§ **EXERCISE OBJECTIVE**
Take the line holding "((pvDIns arr a b u).getD x PySem.Dict.empty).get?" as the first line of the answer and the last line of the listing as its end; retype everything between exactly.

====== INPUT FOR THIS TASK ======

-- pv_equiv track=rewrite | github.com/JungDayoon/AlgorithmStudy | Programmers/[12978] 배달/n__aj22/12978_delivery.py | make_road
-- ===== SOURCE A (Python) =====
-- def make_road(N, road):
--     arr = {}
--
--     for i in range(N+1):
--         arr[i] = {}
--
--     for i in road:
--         if(i[1] in arr[i[0]]):
--             if(arr[i[0]][i[1]]<i[2]):
--                 continue
--         arr[i[0]][i[1]] = i[2]
--         arr[i[1]][i[0]] = i[2]
--
--     return arr
-- ===== SOURCE B (Python) =====
-- def make_road(N, road):
--     # pass 1: minimum weight per unordered pair, keyed by the sorted pair
--     best = {}
--     for e in road:
--         k = (e[0], e[1]) if e[0] <= e[1] else (e[1], e[0])
--         if k not in best or e[2] < best[k]:
--             best[k] = e[2]
--     # pass 2: build the adjacency structure; each pair is written once, at
--     # its first occurrence, directly with its final (minimum) weight
--     arr = {i: {} for i in range(N + 1)}
--     for e in road:
--         if e[1] not in arr[e[0]]:
--             w = best[(e[0], e[1]) if e[0] <= e[1] else (e[1], e[0])]
--             arr[e[0]][e[1]] = w
--             arr[e[1]][e[0]] = w
--     return arr
-- ===== Notes on version B (the rewrite author's own statement) =====
-- stated objective: alternative
-- what changed: A interleaves a membership-and-compare branch with in-place overwrites while filling the adjacency dict; B first builds a minimum-weight-per-pair index keyed by the sorted endpoint pair, then fills the adjacency dict in a second pass writing each pair exactly once, at its first occurrence, directly with its final minimum weight.
import Mathlib
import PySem

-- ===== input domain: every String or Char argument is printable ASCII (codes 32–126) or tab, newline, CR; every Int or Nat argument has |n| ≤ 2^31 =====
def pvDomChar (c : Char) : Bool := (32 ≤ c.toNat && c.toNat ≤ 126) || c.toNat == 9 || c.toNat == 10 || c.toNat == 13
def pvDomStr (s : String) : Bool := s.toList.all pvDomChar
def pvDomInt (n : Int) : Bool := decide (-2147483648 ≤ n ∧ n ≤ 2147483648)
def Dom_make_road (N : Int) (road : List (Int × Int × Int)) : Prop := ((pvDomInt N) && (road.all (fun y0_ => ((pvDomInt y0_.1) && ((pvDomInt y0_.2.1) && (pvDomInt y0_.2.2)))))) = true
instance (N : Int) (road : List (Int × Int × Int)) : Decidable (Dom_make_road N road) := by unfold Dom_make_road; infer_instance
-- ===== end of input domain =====

-- B replaces A's interleaved compare-and-overwrite updates by two passes: a minimum-per-pair
-- index built first, then each pair written once (at first occurrence) with its final weight;
-- objective: alternative (same asymptotic cost, no in-loop overwrites).

-- ===== PORT A =====
-- one iteration of A's edge loop: 'if i[1] in arr[i[0]] and arr[i[0]][i[1]] < i[2]: continue;
-- arr[i[0]][i[1]] = i[2]; arr[i[1]][i[0]] = i[2]'; 'none' branches are Python's KeyError (outside Pre_)
def pvStepA (arr : PySem.Dict Int (PySem.Dict Int Int)) (e : Int × Int × Int) :
    PySem.Dict Int (PySem.Dict Int Int) :=
  match arr.get? e.1 with
  | none => arr
  | some inner =>
    if (match inner.get? e.2.1 with | some v => decide (v < e.2.2) | none => false) then arr
    else
      let arr1 := arr.insert e.1 (inner.insert e.2.1 e.2.2)
      match arr1.get? e.2.1 with
      | none => arr1
      | some inner2 => arr1.insert e.2.1 (inner2.insert e.1 e.2.2)

def make_road (N : Int) (road : List (Int × Int × Int)) : List (Int × List (Int × Int)) :=
  let arr0 := (PySem.List.pyRange 0 (N + 1) 1).foldl
      (fun d i => d.insert i PySem.Dict.empty) PySem.Dict.empty
  ((road.foldl pvStepA arr0).items.map (fun p => (p.1, p.2.items)))

-- ===== PORT B =====
-- '(e[0], e[1]) if e[0] <= e[1] else (e[1], e[0])'
def pvCanon (a b : Int) : Int × Int := if a ≤ b then (a, b) else (b, a)

-- pass 1 body: 'if k not in best or e[2] < best[k]: best[k] = e[2]'
def pvStepBest (d : PySem.Dict (Int × Int) Int) (e : Int × Int × Int) :
    PySem.Dict (Int × Int) Int :=
  let k := pvCanon e.1 e.2.1
  if (!d.contains k) || decide (e.2.2 < d.getD k 0) then d.insert k e.2.2 else d

-- pass 2 body: 'if e[1] not in arr[e[0]]: w = best[…]; arr[e[0]][e[1]] = w; arr[e[1]][e[0]] = w';
-- 'none' branches are Python's KeyError (outside Pre_; the best-lookup one never fires)
def pvStepB (best : PySem.Dict (Int × Int) Int) (arr : PySem.Dict Int (PySem.Dict Int Int))
    (e : Int × Int × Int) : PySem.Dict Int (PySem.Dict Int Int) :=
  match arr.get? e.1 with
  | none => arr
  | some inner =>
    if inner.contains e.2.1 then arr
    else
      match best.get? (pvCanon e.1 e.2.1) with
      | none => arr
      | some w =>
        let arr1 := arr.insert e.1 (inner.insert e.2.1 w)
        match arr1.get? e.2.1 with
        | none => arr1
        | some inner2 => arr1.insert e.2.1 (inner2.insert e.1 w)

def make_road_alt (N : Int) (road : List (Int × Int × Int)) : List (Int × List (Int × Int)) :=
  let best := road.foldl pvStepBest PySem.Dict.empty
  let arr0 := (PySem.List.pyRange 0 (N + 1) 1).foldl
      (fun d i => d.insert i PySem.Dict.empty) PySem.Dict.empty
  ((road.foldl (pvStepB best) arr0).items.map (fun p => (p.1, p.2.items)))

-- ===== PRECONDITION & SPEC =====
-- Pre_ excludes exactly the inputs on which the Python A raises KeyError: an edge with an
-- endpoint outside the node range 0..N.
def Pre_make_road (N : Int) (road : List (Int × Int × Int)) : Prop :=
  ∀ e ∈ road, 0 ≤ e.1 ∧ e.1 ≤ N ∧ 0 ≤ e.2.1 ∧ e.2.1 ≤ N
instance (N : Int) (road : List (Int × Int × Int)) : Decidable (Pre_make_road N road) := by
  unfold Pre_make_road; infer_instance
def pvWitness_make_road : Int × (List (Int × Int × Int)) := (2, [(0, 1, 3), (1, 2, 1), (0, 1, 2)])

def Spec_make_road (N : Int) (road : List (Int × Int × Int)) (out : List (Int × List (Int × Int))) : Prop := out = make_road_alt N road
instance (N : Int) (road : List (Int × Int × Int)) (out : List (Int × List (Int × Int))) : Decidable (Spec_make_road N road out) := by unfold Spec_make_road; infer_instance

-- ===== CLAIM (what is proved, stated in full; the proofs are below) =====
def Claim_equal_make_road : Prop := ∀ (N : Int) (road : List (Int × Int × Int)), Dom_make_road N road → Pre_make_road N road → Spec_make_road N road (make_road N road)

-- ===== LEMMAS AND PROOFS =====

def pvOmin (o : Option Int) (w : Int) : Option Int :=
  some (match o with | none => w | some v => min v w)

def pvWts (l : List (Int × Int × Int)) (k : Int × Int) : List Int :=
  (l.filter (fun e => decide (pvCanon e.1 e.2.1 = k))).map (fun e => e.2.2)

theorem pvCanon_eq_iff (a b x y : Int) :
    pvCanon a b = pvCanon x y ↔ (a = x ∧ b = y) ∨ (a = y ∧ b = x) := by
  unfold pvCanon; split_ifs <;> simp [Prod.ext_iff] <;> omega

theorem pvCanon_comm (a b : Int) : pvCanon a b = pvCanon b a := by
  rw [pvCanon_eq_iff]; omega

theorem pvWts_cons (e : Int × Int × Int) (l : List (Int × Int × Int)) (k : Int × Int) :
    pvWts (e :: l) k =
      (if pvCanon e.1 e.2.1 = k then [e.2.2] else []) ++ pvWts l k := by
  unfold pvWts; by_cases h : pvCanon e.1 e.2.1 = k <;> simp [h]

theorem pvOminFoldl_some (l : List Int) (v : Int) :
    ∃ u, l.foldl pvOmin (some v) = some u := by
  induction l generalizing v with
  | nil => exact ⟨v, rfl⟩
  | cons c t ih => simpa [pvOmin] using ih (min v c)

theorem pvOminFoldl_none_iff (l : List Int) :
    l.foldl pvOmin none = none ↔ l = [] := by
  cases l with
  | nil => simp
  | cons c t =>
    simp only [List.foldl_cons, pvOmin]
    obtain ⟨u, hu⟩ := pvOminFoldl_some t c
    simp [hu]

-- (d.insert k v).keys as a Set.add, uniformly over whether k is present
theorem pvKeysInsert {κ ν : Type} [BEq κ] [LawfulBEq κ] (d : PySem.Dict κ ν) (k : κ) (v : ν) :
    (d.insert k v).keys = PySem.Set.add d.keys k := by
  by_cases h : d.contains k = true
  · rw [PySem.Dict.keys_insert_of_contains d v h,
      PySem.Set.add_of_mem ((PySem.Dict.contains_iff_mem_keys _ _).1 h)]
  · have h' : d.contains k = false := by revert h; cases d.contains k <;> simp
    rw [PySem.Dict.keys_insert_of_not_contains d v h',
      PySem.Set.add_of_not_mem (fun hm => by
        exact absurd ((PySem.Dict.contains_iff_mem_keys _ _).2 hm) (by simp [h']))]

theorem pvGetSome {κ ν : Type} [BEq κ] [LawfulBEq κ] (d : PySem.Dict κ ν) (k : κ) (dflt : ν)
    (h : k ∈ d.keys) : d.get? k = some (d.getD k dflt) := by
  have hc : d.contains k = true := (PySem.Dict.contains_iff_mem_keys _ _).2 h
  rw [PySem.Dict.contains_eq_isSome_get?] at hc
  rcases hg : d.get? k with _ | v
  · rw [hg] at hc; simp at hc
  · rw [PySem.Dict.getD_of_get?_eq_some d dflt hg]

theorem pvGetNone {κ ν : Type} [BEq κ] [LawfulBEq κ] (d : PySem.Dict κ ν) (k : κ)
    (h : k ∉ d.keys) : d.get? k = none :=
  (PySem.Dict.get?_eq_none_iff_not_mem_keys _ _).2 h

-- extensionality for dicts with the same key list
theorem pvDictExt {κ ν : Type} [BEq κ] [LawfulBEq κ] (d d' : PySem.Dict κ ν) (dflt : ν)
    (hk : d.keys = d'.keys) (hnd : d.keys.Nodup) (hg : ∀ k, d.get? k = d'.get? k) :
    d = d' := by
  apply PySem.Dict.ext
  rw [PySem.Dict.items_eq_map_keys d hnd dflt,
    PySem.Dict.items_eq_map_keys d' (hk ▸ hnd) dflt, hk]
  apply List.map_congr_left
  intro k _
  rw [PySem.Dict.getD_eq_get?_getD, PySem.Dict.getD_eq_get?_getD, hg]

-- the shared shape of both ports' update: arr[a][b] = u; arr[b][a] = u
def pvDIns (arr : PySem.Dict Int (PySem.Dict Int Int)) (a b u : Int) :
    PySem.Dict Int (PySem.Dict Int Int) :=
  let arr1 := arr.insert a ((arr.getD a PySem.Dict.empty).insert b u)
  arr1.insert b ((arr1.getD b PySem.Dict.empty).insert a u)

theorem pvDIns_getD (arr : PySem.Dict Int (PySem.Dict Int Int)) (a b u x : Int) :
    (pvDIns arr a b u).getD x PySem.Dict.empty =
      if x = b then ((if b = a then (arr.getD a PySem.Dict.empty).insert b u
                      else arr.getD b PySem.Dict.empty).insert a u)
      else if x = a then (arr.getD a PySem.Dict.empty).insert b u
      else arr.getD x PySem.Dict.empty := by
  unfold pvDIns
  simp only [PySem.Dict.getD_insert]

theorem pvDIns_keys (arr : PySem.Dict Int (PySem.Dict Int Int)) (a b u : Int)
    (ha : a ∈ arr.keys) (hb : b ∈ arr.keys) :
    (pvDIns arr a b u).keys = arr.keys := by
  unfold pvDIns
  rw [pvKeysInsert, pvKeysInsert, PySem.Set.add_of_mem ha, PySem.Set.add_of_mem hb]

theorem pvDIns_inner_keys (arr : PySem.Dict Int (PySem.Dict Int Int)) (a b u x : Int) :
    ((pvDIns arr a b u).getD x PySem.Dict.empty).keys =
      if x = b then PySem.Set.add (if b = a then PySem.Set.add ((arr.getD a PySem.Dict.empty).keys) b
                                   else (arr.getD b PySem.Dict.empty).keys) a
      else if x = a then PySem.Set.add ((arr.getD a PySem.Dict.empty).keys) b
      else (arr.getD x PySem.Dict.empty).keys := by
  rw [pvDIns_getD]
  by_cases h1 : x = b
  · simp only [h1]
    by_cases h2 : b = a <;> simp [h2, pvKeysInsert]
  · by_cases h2 : x = a
    · have hab : ¬ a = b := fun h => h1 (h2.trans h)
      simp [h2, hab, pvKeysInsert]
    · simp [h1, h2]

theorem pvDIns_get? (arr : PySem.Dict Int (PySem.Dict Int Int)) (a b u x y : Int) :
    ((pvDIns arr a b u).getD x PySem.Dict.empty).get? y =
      if (x = a ∧ y = b) ∨ (x = b ∧ y = a) then some u
      else (arr.getD x PySem.Dict.empty).get? y := by
  rw [pvDIns_getD]
  by_cases hba : b = a <;> by_cases hxb : x = b <;> by_cases hxa : x = a <;>
    by_cases hyb : y = b <;> by_cases hya : y = a <;>
      simp_all [PySem.Dict.get?_insert]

======

§ **YOUR SOLUTION**
    ((pvDIns arr a b u).getD x PySem.Dict.empty).get? y =
      if (x = a ∧ y = b) ∨ (x = b ∧ y = a) then some u
      else (arr.getD x PySem.Dict.empty).get? y := by
  rw [pvDIns_getD]
  by_cases hba : b = a <;> by_cases hxb : x = b <;> by_cases hxa : x = a <;>
    by_cases hyb : y = b <;> by_cases hya : y = a <;>
      simp_all [PySem.Dict.get?_insert]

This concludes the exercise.